If you haven't already done so, I suggest reading the related thread (which BikesDirect bike). Posts there cover sizing/ fitting issues along with buying new versus used.

That said, depending on your fitness level and the terrain you'll be riding, the Gravity has the advantages of offering a triple crankset - three chainrings and has an 8 speed cassette as opposed to the Galaxy's two chainring/ 7 speed combo.

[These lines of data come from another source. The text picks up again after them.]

-- pv_equiv track=rewrite | github.com/mabo1215/COREY_Transformer | src/experiments/run_mixed_regime_discovery.py | _repeat_to_words
-- ===== SOURCE A (Python) =====
-- def _repeat_to_words(text: str, target_words: int) -> str:
--     words = text.split()
--     if not words:
--         return text
--     out: list[str] = []
--     while len(out) < target_words:
--         out.extend(words)
--     return " ".join(out[:target_words])
-- ===== SOURCE B (Python) =====
-- def _repeat_to_words(text: str, target_words: int) -> str:
--     words = text.split()
--     if not words:
--         return text
--     if target_words <= 0:
--         return ""
--     full, rem = divmod(target_words, len(words))
--     return " ".join(words * full + words[:rem])
-- ===== Notes on version B (the rewrite author's own statement) =====
-- stated objective: simpler
-- what changed: Replaces the grow-until-long-enough loop with a closed-form divmod: full copies of the word list plus a prefix of the remainder, joined once.
import Mathlib
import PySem

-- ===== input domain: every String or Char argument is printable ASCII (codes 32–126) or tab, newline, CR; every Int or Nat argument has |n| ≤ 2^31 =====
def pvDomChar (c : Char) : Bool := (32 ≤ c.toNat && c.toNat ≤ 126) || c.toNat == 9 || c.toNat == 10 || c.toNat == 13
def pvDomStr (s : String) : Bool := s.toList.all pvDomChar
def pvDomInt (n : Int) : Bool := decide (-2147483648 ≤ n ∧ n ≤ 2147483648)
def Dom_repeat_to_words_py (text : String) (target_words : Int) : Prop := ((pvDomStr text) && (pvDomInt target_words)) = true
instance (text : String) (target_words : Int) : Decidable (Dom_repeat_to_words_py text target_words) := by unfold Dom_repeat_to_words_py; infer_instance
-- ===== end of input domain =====

-- B replaces A's grow-until-long-enough while loop by a closed-form divmod (full copies + prefix); objective: simpler.

-- ===== PORT A =====
-- the 'while len(out) < target_words: out.extend(words)' loop; only reached with words ≠ []
def pvALoop (words : List String) (hw : words ≠ []) (target : Int) (out : List String) : List String :=
  if (out.length : Int) < target then pvALoop words hw target (out ++ words) else out
termination_by (target - out.length).toNat
decreasing_by
  have hL : 0 < words.length := List.length_pos_of_ne_nil hw
  simp only [List.length_append]
  omega

def repeat_to_words_py (text : String) (target_words : Int) : String :=
  let words := PySem.Str.split₀ text
  if h : words = [] then text
  else PySem.Str.join " " (PySem.List.slice (pvALoop words h target_words []) none (some target_words))

-- ===== PORT B =====
def repeat_to_words_py_alt (text : String) (target_words : Int) : String :=
  let words := PySem.Str.split₀ text
  if words = [] then text
  else if target_words ≤ 0 then ""
  else
    let full := PySem.Int.floordiv target_words (words.length : Int)
    let rem := PySem.Int.mod target_words (words.length : Int)
    PySem.Str.join " " ((List.replicate full.toNat words).flatten ++ PySem.List.slice words none (some rem))

-- ===== PRECONDITION & SPEC =====
def Spec_repeat_to_words_py (text : String) (target_words : Int) (out : String) : Prop := out = repeat_to_words_py_alt text target_words
instance (text : String) (target_words : Int) (out : String) : Decidable (Spec_repeat_to_words_py text target_words out) := by unfold Spec_repeat_to_words_py; infer_instance

-- ===== CLAIM (what is proved, stated in full; the proofs are below) =====
def Claim_equal_repeat_to_words_py : Prop := ∀ (text : String) (target_words : Int), Dom_repeat_to_words_py text target_words → Spec_repeat_to_words_py text target_words (repeat_to_words_py text target_words)

-- ===== LEMMAS AND PROOFS =====

-- number of loop iterations A performs to cover m more words, chunks of size L
def pvIters (L : Nat) (m : Int) : Nat := if m ≤ 0 then 0 else (m.toNat + L - 1) / L

lemma pvIters_step (L : Nat) (hL : 0 < L) (m : Int) (hm : 0 < m) :
    pvIters L m = pvIters L (m - L) + 1 := by
  unfold pvIters
  rw [if_neg (by omega : ¬ m ≤ 0)]
  by_cases h : m - (L : Int) ≤ 0
  · rw [if_pos h]
    have h1 : (m.toNat + L - 1) / L = 1 := Nat.div_eq_of_lt_le (by omega) (by omega)
    omega
  · rw [if_neg h]
    have he : m.toNat + L - 1 = ((m - L).toNat + L - 1) + L := by omega
    rw [he, Nat.add_div_right _ hL]

lemma pvALoop_eq (words : List String) (hw : words ≠ []) (t : Int) :
    ∀ (n : Nat) (out : List String), (t - out.length).toNat ≤ n →
      pvALoop words hw t out = out ++ (List.replicate (pvIters words.length (t - out.length)) words).flatten := by
  have hL : 0 < words.length := List.length_pos_of_ne_nil hw
  intro n
  induction n with
  | zero =>
    intro out hn
    rw [pvALoop]
    have hc : ¬ ((out.length : Int) < t) := by omega
    have : pvIters words.length (t - out.length) = 0 := by unfold pvIters; simp [show t - (out.length : Int) ≤ 0 by omega]
    simp [hc, this]
  | succ n ih =>
    intro out hn
    rw [pvALoop]
    by_cases hc : (out.length : Int) < t
    · simp only [hc, if_pos]
      rw [ih (out ++ words) (by simp only [List.length_append]; omega)]
      rw [pvIters_step words.length hL (t - out.length) (by omega)]
      simp only [List.length_append, List.replicate_succ, List.flatten_cons, List.append_assoc]
      congr 2
      push_cast
      ring_nf
    · simp only [hc, if_neg, not_false_iff]
      have : pvIters words.length (t - out.length) = 0 := by unfold pvIters; simp [show t - (out.length : Int) ≤ 0 by omega]
      simp [this]

lemma pvTake_flatten_replicate {α : Type} (ws : List α) (q r : Nat) (hr : r < ws.length) :
    ∀ (k : Nat), q * ws.length + r ≤ k * ws.length →
      ((List.replicate k ws).flatten).take (q * ws.length + r) = (List.replicate q ws).flatten ++ ws.take r := by
  induction q with
  | zero =>
    intro k hk
    cases k with
    | zero => simp at hk; simp [hk]
    | succ k =>
      simp only [List.flatten_cons, Nat.zero_mul, Nat.zero_add,
        List.replicate, List.flatten_nil, List.nil_append]
      rw [List.take_append]
      have : r - ws.length = 0 := by omega
      simp [this]
  | succ q ih =>
    intro k hk
    cases k with
    | zero =>
      exfalso
      simp only [Nat.zero_mul, Nat.le_zero] at hk
      have := Nat.mul_eq_zero.mp (by omega : (q + 1) * ws.length = 0)
      omega
    | succ k =>
      simp only [List.replicate_succ, List.flatten_cons]
      rw [List.take_append]
      have h1 : ws.length ≤ (q + 1) * ws.length + r := by
        calc ws.length ≤ (q + 1) * ws.length := Nat.le_mul_of_pos_left _ (by omega)
        _ ≤ (q + 1) * ws.length + r := by omega
      rw [List.take_of_length_le h1]
      have h2 : (q + 1) * ws.length + r - ws.length = q * ws.length + r := by
        have : (q + 1) * ws.length = q * ws.length + ws.length := by ring
        omega
      rw [h2, ih k (by have h3 : (q+1) * ws.length = q * ws.length + ws.length := by ring
                       have h4 : (k+1) * ws.length = k * ws.length + ws.length := by ring
                       omega)]
      simp [List.append_assoc]

-- ===== VERDICT (by name: the statement is the Claim_ definition above) =====
theorem repeat_to_words_py_spec : Claim_equal_repeat_to_words_py := by
  intro text t _
  unfold Spec_repeat_to_words_py repeat_to_words_py repeat_to_words_py_alt
  by_cases hw : PySem.Str.split₀ text = []
  · simp [hw]
  · simp only [hw, dif_neg, if_neg, not_false_iff]
    set ws := PySem.Str.split₀ text with hws
    have hL : 0 < ws.length := List.length_pos_of_ne_nil hw
    by_cases ht : t ≤ 0
    · simp only [ht, if_pos]
      rw [pvALoop]
      have hc : ¬ ((([] : List String).length : Int) < t) := by simp; omega
      simp only [hc, if_neg, not_false_iff]
      simp [PySem.List.slice, PySem.Str.join]
    · simp only [ht, if_neg, not_false_iff]
      have ht' : 0 < t := by omega
      -- A side
      rw [pvALoop_eq ws hw t (t - ([] : List String).length).toNat [] (le_refl _)]
      simp only [List.nil_append, List.length_nil, Nat.cast_zero, sub_zero]
      rw [PySem.List.slice_to _ (by omega)]
      set n := t.toNat with hn
      have hKval : pvIters ws.length t = (n + ws.length - 1) / ws.length := by
        unfold pvIters; rw [if_neg (by omega : ¬ t ≤ 0)]
      have hnK : n ≤ pvIters ws.length t * ws.length := by
        rw [hKval]
        have h1 := Nat.div_add_mod' (n + ws.length - 1) ws.length
        have h2 : (n + ws.length - 1) % ws.length < ws.length := Nat.mod_lt _ hL
        omega
      have hdm := Nat.div_add_mod' n ws.length
      have hmod : n % ws.length < ws.length := Nat.mod_lt _ hL
      have hrw : n = (n / ws.length) * ws.length + n % ws.length := by omega
      rw [hrw]
      rw [pvTake_flatten_replicate ws (n / ws.length) (n % ws.length) hmod (pvIters ws.length t) (by omega)]
      -- B side
      have hfull : PySem.Int.floordiv t (ws.length : Int) = ((n / ws.length : Nat) : Int) := by
        rw [PySem.Int.floordiv_eq_ediv_of_pos (by exact_mod_cast hL)]
        have hteq : t = ((n : Nat) : Int) := by omega
        rw [hteq]; push_cast; ring
      have hrem : PySem.Int.mod t (ws.length : Int) = ((n % ws.length : Nat) : Int) := by
        rw [PySem.Int.mod_eq_emod_of_pos (by exact_mod_cast hL)]
        have hteq : t = ((n : Nat) : Int) := by omega
        rw [hteq]; push_cast; ring
      rw [hfull, hrem, PySem.List.slice_to _ (by positivity)]
      simp only [Int.toNat_natCast]
      rw [← hws]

IME success on CL is largely determined by locale. In my area there are about 12 MTB listings for every road bike listing. OTOH I've seen listings in warmer climates where on any given day there were dozens of road bike listings, so YMMV.


----------



## terbennett (Apr 1, 2006)

PJ352 said:


> If you haven't already done so, I suggest reading the related thread (which BikesDirect bike). Posts there cover sizing/ fitting issues along with buying new versus used.
> 
> That said, depending on your fitness level and the terrain you'll be riding, the Gravity has the advantages of offering a triple crankset - three chainrings and has an 8 speed cassette as opposed to the Galaxy's two chainring/ 7 speed combo.
> 
> IME success on CL is largely determined by locale. In my area there are about 12 MTB listings for every road bike listing. OTOH I've seen listings in warmer climates where on any given day there were dozens of road bike listings, so YMMV.

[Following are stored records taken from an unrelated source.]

-- pv_equiv track=rewrite | github.com/akashkthkr/MWDB_Group1 | Phase3/pprc.py | filter_by_Y
-- ===== SOURCE A (Python) =====
-- def filter_by_Y(data):
--     result = {}
--
--     for item in data:
--         label = item.split('-')[2]
--         try:
--             result[f"{label}"].append(item)
--         except:
--             result[f"{label}"] = []
--             result[f"{label}"].append(item)
--
--     return result
-- ===== SOURCE B (Python) =====
-- def filter_by_Y(data):
--     # Two-pass strategy: first collect the distinct third fields in first-occurrence
--     # order, then build each group with one comprehension over the whole list.
--     keys = []
--     for item in data:
--         k = item.split('-')[2]
--         if k not in keys:
--             keys.append(k)
--     return {k: [item for item in data if item.split('-')[2] == k] for k in keys}
-- ===== Notes on version B (the rewrite author's own statement) =====
-- stated objective: alternative
-- what changed: Replaces the single insertion pass into a dict (try/except append-or-create) by a two-pass strategy: dedup the distinct third fields in first-occurrence order, then build each group with a per-key comprehension over the whole list.
import Mathlib
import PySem

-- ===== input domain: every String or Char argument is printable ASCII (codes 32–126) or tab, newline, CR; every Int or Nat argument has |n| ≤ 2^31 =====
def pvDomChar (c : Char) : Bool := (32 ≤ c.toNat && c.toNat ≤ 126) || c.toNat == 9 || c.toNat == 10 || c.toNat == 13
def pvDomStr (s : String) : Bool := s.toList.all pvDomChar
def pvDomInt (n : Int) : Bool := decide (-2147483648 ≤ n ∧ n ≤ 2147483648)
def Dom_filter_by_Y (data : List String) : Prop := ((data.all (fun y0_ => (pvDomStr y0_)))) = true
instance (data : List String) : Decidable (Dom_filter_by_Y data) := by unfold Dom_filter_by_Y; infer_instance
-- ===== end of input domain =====

-- B replaces A's single dict-insertion pass (try/except append-or-create) by a two-pass
-- strategy: dedup the distinct third fields in first-occurrence order, then one filter per key.


-- ===== PORT A =====
-- item.split('-')[2]; split? is none only for sep = "" (never here), pyGet? is none on IndexError (excluded by Pre_)
def pvLabel? (s : String) : Option String :=
  match PySem.Str.split? s "-" with
  | none => none
  | some parts => PySem.List.pyGet? parts (2 : Int)

-- one iteration of A's loop: try append; except create then append
def pvStepA (d : PySem.Dict String (List String)) (item : String) :
    PySem.Dict String (List String) :=
  match pvLabel? item with
  | none => d            -- IndexError: unreachable under Pre_
  | some label =>
    match d.get? label with
    | some xs => d.insert label (xs ++ [item])
    | none =>
      let d1 := d.insert label []
      d1.insert label (d1.getD label [] ++ [item])

def filter_by_Y (data : List String) : List (String × List String) :=
  (data.foldl pvStepA PySem.Dict.empty).items

-- ===== PORT B =====
-- first pass of B: 'if k not in keys: keys.append(k)'
def pvKeyStep (ks : List String) (item : String) : List String :=
  match pvLabel? item with
  | none => ks           -- IndexError: unreachable under Pre_
  | some k => if k ∈ ks then ks else ks ++ [k]

def filter_by_Y_alt (data : List String) : List (String × List String) :=
  let keys := data.foldl pvKeyStep []
  keys.map (fun k => (k, data.filter (fun item => pvLabel? item == some k)))

-- ===== PRECONDITION & SPEC =====
-- Pre_ excludes exactly the inputs containing an item with fewer than two '-' separators,
-- on which A's 'item.split('-')[2]' raises IndexError.
def Pre_filter_by_Y (data : List String) : Prop :=
  ∀ s ∈ data, 3 ≤ ((PySem.Str.split? s "-").getD []).length
instance (data : List String) : Decidable (Pre_filter_by_Y data) := by
  unfold Pre_filter_by_Y; infer_instance

def pvWitness_filter_by_Y : List String := ["a-b-c", "a-b-c-d", "x-y-c", "--"]

def Spec_filter_by_Y (data : List String) (out : List (String × List String)) : Prop := out = filter_by_Y_alt data
instance (data : List String) (out : List (String × List String)) : Decidable (Spec_filter_by_Y data out) := by unfold Spec_filter_by_Y; infer_instance

-- ===== CLAIM (what is proved, stated in full; the proofs are below) =====
def Claim_equal_filter_by_Y : Prop := ∀ (data : List String), Dom_filter_by_Y data → Pre_filter_by_Y data → Spec_filter_by_Y data (filter_by_Y data)

-- ===== LEMMAS AND PROOFS =====

-- membership in B's key list: exactly the labels occurring in the processed prefix
lemma mem_foldl_keyStep (l : List String) (ks : List String) (k : String) :
    k ∈ l.foldl pvKeyStep ks ↔ k ∈ ks ∨ ∃ it ∈ l, pvLabel? it = some k := by
  induction l generalizing ks with
  | nil => simp
  | cons x t ih =>
    simp only [List.foldl_cons, ih, List.mem_cons]
    unfold pvKeyStep
    cases h : pvLabel? x with
    | none =>
      constructor
      · rintro (hk | ⟨it, hit, hl⟩)
        · exact Or.inl hk
        · exact Or.inr ⟨it, Or.inr hit, hl⟩
      · rintro (hk | ⟨it, (rfl | hit), hl⟩)
        · exact Or.inl hk
        · simp [h] at hl
        · exact Or.inr ⟨it, hit, hl⟩
    | some kx =>
      by_cases hm : kx ∈ ks
      · simp only [if_pos hm]
        constructor
        · rintro (hk | ⟨it, hit, hl⟩)
          · exact Or.inl hk
          · exact Or.inr ⟨it, Or.inr hit, hl⟩
        · rintro (hk | ⟨it, (rfl | hit), hl⟩)
          · exact Or.inl hk
          · rw [h] at hl; injection hl with e; subst e; exact Or.inl hm
          · exact Or.inr ⟨it, hit, hl⟩
      · simp only [if_neg hm, List.mem_append, List.mem_singleton]
        constructor
        · rintro ((hk | rfl) | ⟨it, hit, hl⟩)
          · exact Or.inl hk
          · exact Or.inr ⟨x, Or.inl rfl, h⟩
          · exact Or.inr ⟨it, Or.inr hit, hl⟩
        · rintro (hk | ⟨it, (rfl | hit), hl⟩)
          · exact Or.inl (Or.inl hk)
          · rw [h] at hl; injection hl with e; subst e; exact Or.inl (Or.inr rfl)
          · exact Or.inr ⟨it, hit, hl⟩

lemma nodup_foldl_keyStep (l : List String) (ks : List String) (h : ks.Nodup) :
    (l.foldl pvKeyStep ks).Nodup := by
  induction l generalizing ks with
  | nil => exact h
  | cons x t ih =>
    simp only [List.foldl_cons]
    apply ih
    unfold pvKeyStep
    cases pvLabel? x with
    | none => exact h
    | some kx =>
      by_cases hm : kx ∈ ks
      · show (if kx ∈ ks then ks else ks ++ [kx]).Nodup
        simpa [hm]
      · show (if kx ∈ ks then ks else ks ++ [kx]).Nodup
        rw [if_neg hm, List.nodup_append]
        refine ⟨h, List.nodup_singleton _, ?_⟩
        intro a ha b hb
        simp only [List.mem_singleton] at hb
        exact fun e => hm ((e.trans hb) ▸ ha)

-- the invariant: A's dict after any prefix IS B's table for that prefix
lemma foldl_stepA_items (pref : List String)
    (h : ∀ s ∈ pref, (pvLabel? s).isSome) :
    (pref.foldl pvStepA PySem.Dict.empty).items
      = (pref.foldl pvKeyStep []).map
          (fun k => (k, pref.filter (fun item => pvLabel? item == some k))) := by
  induction pref using List.reverseRecOn with
  | nil => rfl
  | append_singleton pref x ih =>
    have hpref : ∀ s ∈ pref, (pvLabel? s).isSome := fun s hs => h s (by simp [hs])
    have hx : (pvLabel? x).isSome := h x (by simp)
    obtain ⟨k, hk⟩ : ∃ k, pvLabel? x = some k := by
      cases hxl : pvLabel? x with
      | none => rw [hxl] at hx; simp at hx
      | some k => exact ⟨k, rfl⟩
    have ihe := ih hpref
    rw [List.foldl_append, List.foldl_append]
    simp only [List.foldl_cons, List.foldl_nil]
    set d := pref.foldl pvStepA PySem.Dict.empty with hd
    set ks := pref.foldl pvKeyStep [] with hks
    have hkeys : d.keys = ks := by
      show d.items.map (·.1) = ks
      rw [ihe, List.map_map]
      simp [Function.comp_def]
    have hnodup : d.keys.Nodup := by
      rw [hkeys]; exact nodup_foldl_keyStep pref [] List.nodup_nil
    simp only [pvStepA, pvKeyStep, hk]
    by_cases hm : k ∈ ks
    · -- existing key: A appends to the entry, B's filter over pref ++ [x] grows at k
      have hget : d.get? k = some (pref.filter (fun item => pvLabel? item == some k)) := by
        apply PySem.Dict.get?_of_mem_items d _ hnodup
        rw [ihe]
        exact List.mem_map.mpr ⟨k, hm, rfl⟩
      rw [hget]
      rw [PySem.Dict.items_insert_of_contains d _
            ((PySem.Dict.contains_iff_mem_keys d k).mpr (hkeys ▸ hm)),
          ihe, List.map_map, if_pos hm]
      apply List.map_congr_left
      intro k' hk'
      simp only [Function.comp]
      by_cases he : k' = k
      · subst he
        simp [List.filter_append, hk]
      · have hb : (k' == k) = false := by simp [he]
        have hb2 : (pvLabel? x == some k') = false := by
          simp only [hk]; simp; exact fun e => he e.symm
        simp [hb, List.filter_append, hb2]
    · -- new key: A creates [] then appends; the new pair goes to the end
      have hget : d.get? k = none := by
        rw [PySem.Dict.get?_eq_none_iff_not_mem_keys, hkeys]; exact hm
      rw [hget]
      simp only [PySem.Dict.getD_insert_self, List.nil_append,
        PySem.Dict.insert_insert_self]
      have hcont : d.contains k = false := by
        rw [← Bool.not_eq_true, PySem.Dict.contains_iff_mem_keys, hkeys]
        simpa using hm
      rw [PySem.Dict.items_insert_of_not_contains d _ hcont, ihe, if_neg hm,
          List.map_append]
      congr 1
      · apply List.map_congr_left
        intro k' hk'
        have hne : k' ≠ k := fun e => hm (e ▸ hk')
        have hb2 : (pvLabel? x == some k') = false := by
          simp only [hk]; simp; exact fun e => hne e.symm
        simp [List.filter_append, hb2]
      · have hfil : pref.filter (fun item => pvLabel? item == some k) = [] := by
          rw [List.filter_eq_nil_iff]
          intro it hit hl
          apply hm
          rw [hks, mem_foldl_keyStep]
          exact Or.inr ⟨it, hit, by simpa using hl⟩
        simp [List.filter_append, hfil, hk]

-- ===== VERDICT (by name: the statement is the Claim_ definition above) =====
theorem filter_by_Y_spec : Claim_equal_filter_by_Y := by
  intro data _ hpre
  unfold Spec_filter_by_Y filter_by_Y filter_by_Y_alt
  apply foldl_stepA_items
  intro s hs
  have h3 := hpre s hs
  unfold pvLabel?
  cases hsp : PySem.Str.split? s "-" with
  | none => rw [hsp] at h3; simp at h3
  | some parts =>
    rw [hsp] at h3
    simp only [Option.getD_some] at h3
    have h2 : PySem.List.pyIdx? parts.length 2 = some 2 := by
      simp [PySem.List.pyIdx?]; omega
    simp [PySem.List.pyGet?, h2]
    omega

C-list is full of nice bikes for cheap. I picked up a Fuji Club LE with cromoly frame/fork and full Shimano Tiagra and real Shimano SPD pedals for $150. The bike looked like a new bike- literally! The guy I bought it from was the original owner. He rode the bike four times and decided cycling wasn't for him. It had been hanging in his bedroom on a rack ever since. I drove 20 miles to get it. Worth every penny. I kept the bike for one weekend (even did a century on it), and relisted it on Craigslist. I sold it for $375. In my stable of carbon and aluminum bikes, that steelie really impressed me. At the time, there was a nice aluminum Fuji for $325 with Sora/Tiagra mix but it had a carbon fork and seatpost. Keep looking before you buy. If you feel good about purchasing one of the BD bikes, go for it. If you think that theres something better out there for you, keep searching. The economy has really brought down what those high priced used road bikes" are selling for. You'll get what you want at the price you want.


----------



## ArmyLTC (Dec 12, 2010)

terbennett said:


> C-list is full of nice bikes for cheap. Keep looking before you buy. If you feel good about purchasing one of the BD bikes, go for it. If you think that theres something better out there for you, keep searching. The economy has really brought down what those high priced used road bikes" are selling for. You'll get what you want at the price you want.


Great advice. Don't get in a hurry. Visit all your local Bike Shops (LBS) and sit on everything. Figure out what you like and keep looking. :thumbsup:


----------



## frpax (Feb 13, 2010)

PJ352 said:


> IME success on CL is largely determined by locale.


And patience... LOTS of patience. That almost always pays off.


----------



## lumber825 (Jun 28, 2009)

Check your LBS. Both near me sell used bikes on consignment. A good shop may charge a little more than C/L but with them there shouldn't be any surprises.


----------